[Saved data entries]
-- first while-loop of _add: copy the intervals that end strictly before p
def pvAddSkip : List (Int × Int) → Int → Int → List (Int × Int)
  | [], p, q => [(p, q)]
  | (a, b) :: t, p, q => if b < p then (a, b) :: pvAddSkip t p q else pvAddMerge ((a, b) :: t) p q

-- main loop of B: kept.append becomes consing the emitted element, `used` is the
-- carried state (the two inner loops of the Python are the helpers above)
def pvBGo : List (String × List Int × Int) → List (Int × Int) → List (String × List Int × Int)
  | [], _ => []
  | (chunk, positions, occurrences) :: rest, used =>
    let n := PySem.Str.len chunk
    if n > 0 && positions.any (fun p => pvCovered used p (p + n)) then
      pvBGo rest used
    else
      (chunk, positions, occurrences) ::
        pvBGo rest (if n > 0 then positions.foldl (fun iv p => pvAddSkip iv p (p + n)) used else used)

def find_non_overlapping_chunks_alt (chunks : List (String × List Int × Int)) : List (String × List Int × Int) :=
  pvBGo chunks []

-- ===== PRECONDITION & SPEC =====
def Spec_find_non_overlapping_chunks (chunks : List (String × List Int × Int)) (out : List (String × List Int × Int)) : Prop := out = find_non_overlapping_chunks_alt chunks
instance (chunks : List (String × List Int × Int)) (out : List (String × List Int × Int)) : Decidable (Spec_find_non_overlapping_chunks chunks out) := by unfold Spec_find_non_overlapping_chunks; infer_instance

-- ===== CLAIM (what is proved, stated in full; the proofs are below) =====
def Claim_equal_find_non_overlapping_chunks : Prop := ∀ (chunks : List (String × List Int × Int)), Dom_find_non_overlapping_chunks chunks → Spec_find_non_overlapping_chunks chunks (find_non_overlapping_chunks chunks)

-- ===== LEMMAS AND PROOFS =====

-- the set of integers covered by an interval list
def pvCov (iv : List (Int × Int)) (x : Int) : Prop := ∃ ab ∈ iv, ab.1 ≤ x ∧ x < ab.2

-- B's invariant on `used`: nonempty intervals, sorted, pairwise disjoint and non-touching
def pvChain : List (Int × Int) → Prop
  | [] => True
  | (a, b) :: t => a < b ∧ (∀ cd ∈ t, b < cd.1) ∧ pvChain t

lemma pvChain_mem_lt (iv : List (Int × Int)) (hc : pvChain iv) :
    ∀ ab ∈ iv, ab.1 < ab.2 := by
  induction iv with
  | nil => intro ab h; cases h
  | cons hd t ih =>
    obtain ⟨a, b⟩ := hd
    obtain ⟨hab, _, hct⟩ := hc
    intro ab hm
    rcases List.mem_cons.mp hm with rfl | hm
    · exact hab
    · exact ih hct ab hm

-- the early-exiting scan decides interval overlap on a chain
lemma pvCovered_iff (p q : Int) (hpq : p < q) :
    ∀ iv : List (Int × Int), pvChain iv →
      (pvCovered iv p q = true ↔ ∃ ab ∈ iv, max ab.1 p < min ab.2 q) := by
  intro iv
  induction iv with
  | nil => intro _; simp [pvCovered]
  | cons hd t ih =>
    intro hc
    obtain ⟨a, b⟩ := hd
    obtain ⟨hab, hlt, hct⟩ := hc
    simp only [pvCovered]
    by_cases h1 : q ≤ a
    · simp only [if_pos h1]
      constructor
      · intro h; cases h
      · rintro ⟨ab, hab', hov⟩
        rcases List.mem_cons.mp hab' with rfl | hmem
        · exfalso; simp at hov; omega
        · exfalso; have := hlt ab hmem; simp at hov; omega
    · simp only [if_neg h1]
      by_cases h2 : p < b
      · simp only [if_pos h2, true_iff]
        exact ⟨(a, b), List.mem_cons_self, by simp; omega⟩
      · simp only [if_neg h2]
        rw [ih hct]
        constructor
        · rintro ⟨ab, hm, hov⟩; exact ⟨ab, List.mem_cons_of_mem _ hm, hov⟩
        · rintro ⟨ab, hm, hov⟩
          rcases List.mem_cons.mp hm with rfl | hm
          · exfalso; simp at hov; omega
          · exact ⟨ab, hm, hov⟩

-- the merge phase of _add: chain preserved, coverage gains exactly [p, q)
lemma pvMerge_spec :
    ∀ (iv : List (Int × Int)) (p q : Int), pvChain iv → p < q →
      (∀ ab ∈ iv, p ≤ ab.2) →
      pvChain (pvAddMerge iv p q) ∧
      (∀ x, pvCov (pvAddMerge iv p q) x ↔ (p ≤ x ∧ x < q) ∨ pvCov iv x) ∧
      (∀ ab ∈ pvAddMerge iv p q, p ≤ ab.1 ∨ ∃ cd ∈ iv, cd.1 ≤ ab.1) := by
  intro iv
  induction iv with
  | nil =>
    intro p q _ hpq _
    refine ⟨⟨hpq, by simp, trivial⟩, ?_, by simp [pvAddMerge]⟩
    intro x; simp [pvAddMerge, pvCov]
  | cons hd t ih =>
    intro p q hc hpq hpb
    obtain ⟨a, b⟩ := hd
    obtain ⟨hab, hlt, hct⟩ := hc
    by_cases h1 : a ≤ q
    · have hpb' : ∀ ab ∈ t, min p a ≤ ab.2 := by
        intro ab hm; have := hlt ab hm
        have h2 := hpb ab (List.mem_cons_of_mem _ hm); omega
      have hb : p ≤ b := hpb (a, b) List.mem_cons_self
      obtain ⟨ihc, ihcov, ihbd⟩ := ih (min p a) (max q b) hct (by omega) hpb'
      simp only [pvAddMerge, if_pos h1]
      refine ⟨ihc, ?_, ?_⟩
      · intro x
        rw [ihcov x]
        simp only [pvCov, List.mem_cons]
        constructor
        · rintro (h | ⟨ab, hm, hx⟩)
          · by_cases hx : p ≤ x ∧ x < q
            · exact Or.inl hx
            · exact Or.inr ⟨(a, b), Or.inl rfl, by simp; omega⟩
          · exact Or.inr ⟨ab, Or.inr hm, hx⟩
        · rintro (h | ⟨ab, rfl | hm, hx⟩)
          · exact Or.inl ⟨by omega, by omega⟩
          · exact Or.inl ⟨by simp at hx ⊢; omega, by simp at hx ⊢; omega⟩
          · exact Or.inr ⟨ab, hm, hx⟩
      · intro ab hm
        rcases ihbd ab hm with h | ⟨cd, hcd, hle⟩
        · by_cases h' : p ≤ a
          · exact Or.inl (by omega)
          · exact Or.inr ⟨(a, b), List.mem_cons_self, by simp at h ⊢; omega⟩
        · exact Or.inr ⟨cd, List.mem_cons_of_mem _ hcd, hle⟩
    · simp only [pvAddMerge, if_neg h1]
      refine ⟨⟨hpq, ?_, hab, hlt, hct⟩, ?_, ?_⟩
      · intro cd hm
        rcases List.mem_cons.mp hm with rfl | hm
        · omega
        · have := hlt cd hm; omega
      · intro x
        simp only [pvCov, List.mem_cons]
        constructor
        · rintro ⟨ab, rfl | hm, hx⟩
          · exact Or.inl hx
          · exact Or.inr ⟨ab, hm, hx⟩
        · rintro (h | ⟨ab, hm, hx⟩)
          · exact ⟨(p, q), Or.inl rfl, h⟩
          · exact ⟨ab, Or.inr hm, hx⟩
      · intro ab hm
        rcases List.mem_cons.mp hm with rfl | hm
        · exact Or.inl le_rfl
        · exact Or.inr ⟨ab, hm, le_rfl⟩

-- _add as a whole: chain preserved, coverage gains exactly [p, q)
lemma pvAdd_spec :
    ∀ (iv : List (Int × Int)) (p q : Int), pvChain iv → p < q →
      pvChain (pvAddSkip iv p q) ∧
      (∀ x, pvCov (pvAddSkip iv p q) x ↔ (p ≤ x ∧ x < q) ∨ pvCov iv x) ∧
      (∀ ab ∈ pvAddSkip iv p q, p ≤ ab.1 ∨ ∃ cd ∈ iv, cd.1 ≤ ab.1) := by
  intro iv
  induction iv with
  | nil =>
    intro p q _ hpq
    refine ⟨⟨hpq, by simp, trivial⟩, ?_, by simp [pvAddSkip]⟩
    intro x; simp [pvAddSkip, pvCov]
  | cons hd t ih =>
    intro p q hc hpq
    obtain ⟨a, b⟩ := hd
    obtain ⟨hab, hlt, hct⟩ := hc
    by_cases h1 : b < p
    · obtain ⟨ihc, ihcov, ihbd⟩ := ih p q hct hpq
      simp only [pvAddSkip, if_pos h1]
      refine ⟨?_, ?_, ?_⟩
      · refine ⟨hab, ?_, ihc⟩
        intro cd hm
        rcases ihbd cd hm with h | ⟨cd', hcd', hle⟩
        · omega
        · have := hlt cd' hcd'; omega
      · intro x
        simp only [pvCov, List.mem_cons]
        constructor
        · rintro ⟨ab, rfl | hm, hx⟩
          · exact Or.inr ⟨(a, b), Or.inl rfl, hx⟩
          · rcases (ihcov x).mp ⟨ab, hm, hx⟩ with h | ⟨ab', hm', hx'⟩
            · exact Or.inl h
            · exact Or.inr ⟨ab', Or.inr hm', hx'⟩
        · rintro (h | ⟨ab, rfl | hm, hx⟩)
          · obtain ⟨ab', hm', hx'⟩ := (ihcov x).mpr (Or.inl h)
            exact ⟨ab', Or.inr hm', hx'⟩
          · exact ⟨(a, b), Or.inl rfl, hx⟩
          · obtain ⟨ab', hm', hx'⟩ := (ihcov x).mpr (Or.inr ⟨ab, hm, hx⟩)
            exact ⟨ab', Or.inr hm', hx'⟩
      · intro ab hm
        rcases List.mem_cons.mp hm with rfl | hm
        · exact Or.inr ⟨(a, b), List.mem_cons_self, le_rfl⟩
        · rcases ihbd ab hm with h | ⟨cd, hcd, hle⟩
          · exact Or.inl h
          · exact Or.inr ⟨cd, List.mem_cons_of_mem _ hcd, hle⟩
    · simp only [pvAddSkip, if_neg h1]
      refine pvMerge_spec ((a, b) :: t) p q ⟨hab, hlt, hct⟩ hpq ?_
      intro ab hm
      rcases List.mem_cons.mp hm with rfl | hm
      · omega
      · have h2 := hlt ab hm
        have h3 := pvChain_mem_lt t hct ab hm
        omega

-- relation between A's used-positions set and B's interval chain
def pvRel (s : PySem.Set Int) (iv : List (Int × Int)) : Prop :=
  pvChain iv ∧ ∀ x : Int, x ∈ s ↔ pvCov iv x

-- the two overlap tests agree under pvRel
lemma pv_test_eq (s : PySem.Set Int) (iv : List (Int × Int)) (h : pvRel s iv)
    (positions : List Int) (n : Int) :
    ((PySem.Set.ofList (positions.map (fun pos => PySem.List.pyRange pos (pos + n) 1))).any
        (fun ps => ps.any (fun pos => PySem.Set.contains s pos)))
      = (decide (n > 0) && positions.any (fun p => pvCovered iv p (p + n))) := by
  obtain ⟨hc, hmem⟩ := h
  by_cases hn : n > 0
  · simp only [hn, decide_true, Bool.true_and]
    rw [Bool.eq_iff_iff]
    simp only [List.any_eq_true, PySem.Set.contains_iff, PySem.Set.mem_ofList, List.mem_map]
    constructor
    · rintro ⟨ps, ⟨p, hp, rfl⟩, x, hx, hxs⟩
      refine ⟨p, hp, ?_⟩
      rw [pvCovered_iff p (p + n) (by omega) iv hc]
      rw [PySem.List.mem_pyRange_one] at hx
      obtain ⟨ab, hab, h1, h2⟩ := (hmem x).mp hxs
      exact ⟨ab, hab, by omega⟩
    · rintro ⟨p, hp, hcov⟩
      rw [pvCovered_iff p (p + n) (by omega) iv hc] at hcov
      obtain ⟨ab, hab, hov⟩ := hcov
      refine ⟨_, ⟨p, hp, rfl⟩, max ab.1 p, ?_, (hmem _).mpr ⟨ab, hab, by omega⟩⟩
      rw [PySem.List.mem_pyRange_one]; omega
  · simp only [hn, decide_false, Bool.false_and]
    simp only [List.any_eq_false, PySem.Set.mem_ofList, List.mem_map]
    rintro ps ⟨p, hp, rfl⟩ hany
    simp only [List.any_eq_true] at hany
    obtain ⟨x, hx, -⟩ := hany
    rw [PySem.List.mem_pyRange_one] at hx
    omega

-- updating both representations preserves pvRel
lemma pvRel_update (s : PySem.Set Int) (iv : List (Int × Int)) (h : pvRel s iv)
    (positions : List Int) (n : Int) :
    pvRel (PySem.Set.update s
        (PySem.Set.ofList (positions.map (fun pos => PySem.List.pyRange pos (pos + n) 1))).flatten)
      (if n > 0 then positions.foldl (fun iv p => pvAddSkip iv p (p + n)) iv else iv) := by
  have hfold : n > 0 → ∀ iv, pvChain iv →
      pvChain (positions.foldl (fun iv p => pvAddSkip iv p (p + n)) iv) ∧
      (∀ x, pvCov (positions.foldl (fun iv p => pvAddSkip iv p (p + n)) iv) x ↔
        pvCov iv x ∨ ∃ p ∈ positions, p ≤ x ∧ x < p + n) := by
    intro hn
    induction positions with
    | nil =>
      intro iv hc
      refine ⟨hc, fun x => ?_⟩
      simp
    | cons p ps ih =>
      intro iv hc
      obtain ⟨hc', hcov', _⟩ := pvAdd_spec iv p (p + n) hc (by omega)
      obtain ⟨ihc, ihcov⟩ := ih _ hc'
      refine ⟨ihc, ?_⟩
      intro x
      rw [List.foldl_cons, ihcov x, hcov' x]
      simp only [List.mem_cons]
      constructor
      · rintro ((h | h) | ⟨p', hp', hx⟩)
        · exact Or.inr ⟨p, Or.inl rfl, h⟩
        · exact Or.inl h
        · exact Or.inr ⟨p', Or.inr hp', hx⟩
      · rintro (h | ⟨p', rfl | hp', hx⟩)
        · exact Or.inl (Or.inr h)
        · exact Or.inl (Or.inl hx)
        · exact Or.inr ⟨p', hp', hx⟩
  obtain ⟨hc, hmem⟩ := h
  have hflat : ∀ x : Int,
      (x ∈ (PySem.Set.ofList (positions.map (fun pos => PySem.List.pyRange pos (pos + n) 1))).flatten)
        ↔ ∃ p ∈ positions, p ≤ x ∧ x < p + n := by
    intro x
    simp only [List.mem_flatten, PySem.Set.mem_ofList, List.mem_map]
    constructor
    · rintro ⟨ps, ⟨p, hp, rfl⟩, hx⟩
      rw [PySem.List.mem_pyRange_one] at hx
      exact ⟨p, hp, hx⟩
    · rintro ⟨p, hp, hx⟩
      exact ⟨_, ⟨p, hp, rfl⟩, by rw [PySem.List.mem_pyRange_one]; omega⟩
  by_cases hn : n > 0
  · rw [if_pos hn]
    obtain ⟨hc', hcov'⟩ := hfold hn iv hc
    show pvChain _ ∧ _
    refine ⟨hc', fun x => ?_⟩
    rw [PySem.Set.mem_update, hflat x, hcov' x, hmem x]
  · rw [if_neg hn]
    show pvChain _ ∧ _
    refine ⟨hc, fun x => ?_⟩
    rw [PySem.Set.mem_update, hflat x, hmem x]
    constructor
    · rintro (h | ⟨p, _, hx⟩)
      · exact h
      · omega
    · exact Or.inl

Work task: The lines needed are the ones from the first line of the entries through the line that contains "instance (chunks : List", given again without any change.

Response to the task:
-- first while-loop of _add: copy the intervals that end strictly before p
def pvAddSkip : List (Int × Int) → Int → Int → List (Int × Int)
  | [], p, q => [(p, q)]
  | (a, b) :: t, p, q => if b < p then (a, b) :: pvAddSkip t p q else pvAddMerge ((a, b) :: t) p q

-- main loop of B: kept.append becomes consing the emitted element, `used` is the
-- carried state (the two inner loops of the Python are the helpers above)
def pvBGo : List (String × List Int × Int) → List (Int × Int) → List (String × List Int × Int)
  | [], _ => []
  | (chunk, positions, occurrences) :: rest, used =>
    let n := PySem.Str.len chunk
    if n > 0 && positions.any (fun p => pvCovered used p (p + n)) then
      pvBGo rest used
    else
      (chunk, positions, occurrences) ::
        pvBGo rest (if n > 0 then positions.foldl (fun iv p => pvAddSkip iv p (p + n)) used else used)

def find_non_overlapping_chunks_alt (chunks : List (String × List Int × Int)) : List (String × List Int × Int) :=
  pvBGo chunks []

-- ===== PRECONDITION & SPEC =====
def Spec_find_non_overlapping_chunks (chunks : List (String × List Int × Int)) (out : List (String × List Int × Int)) : Prop := out = find_non_overlapping_chunks_alt chunks
instance (chunks : List (String × List Int × Int)) (out : List (String × List Int × Int)) : Decidable (Spec_find_non_overlapping_chunks chunks out) := by unfold Spec_find_non_overlapping_chunks; infer_instance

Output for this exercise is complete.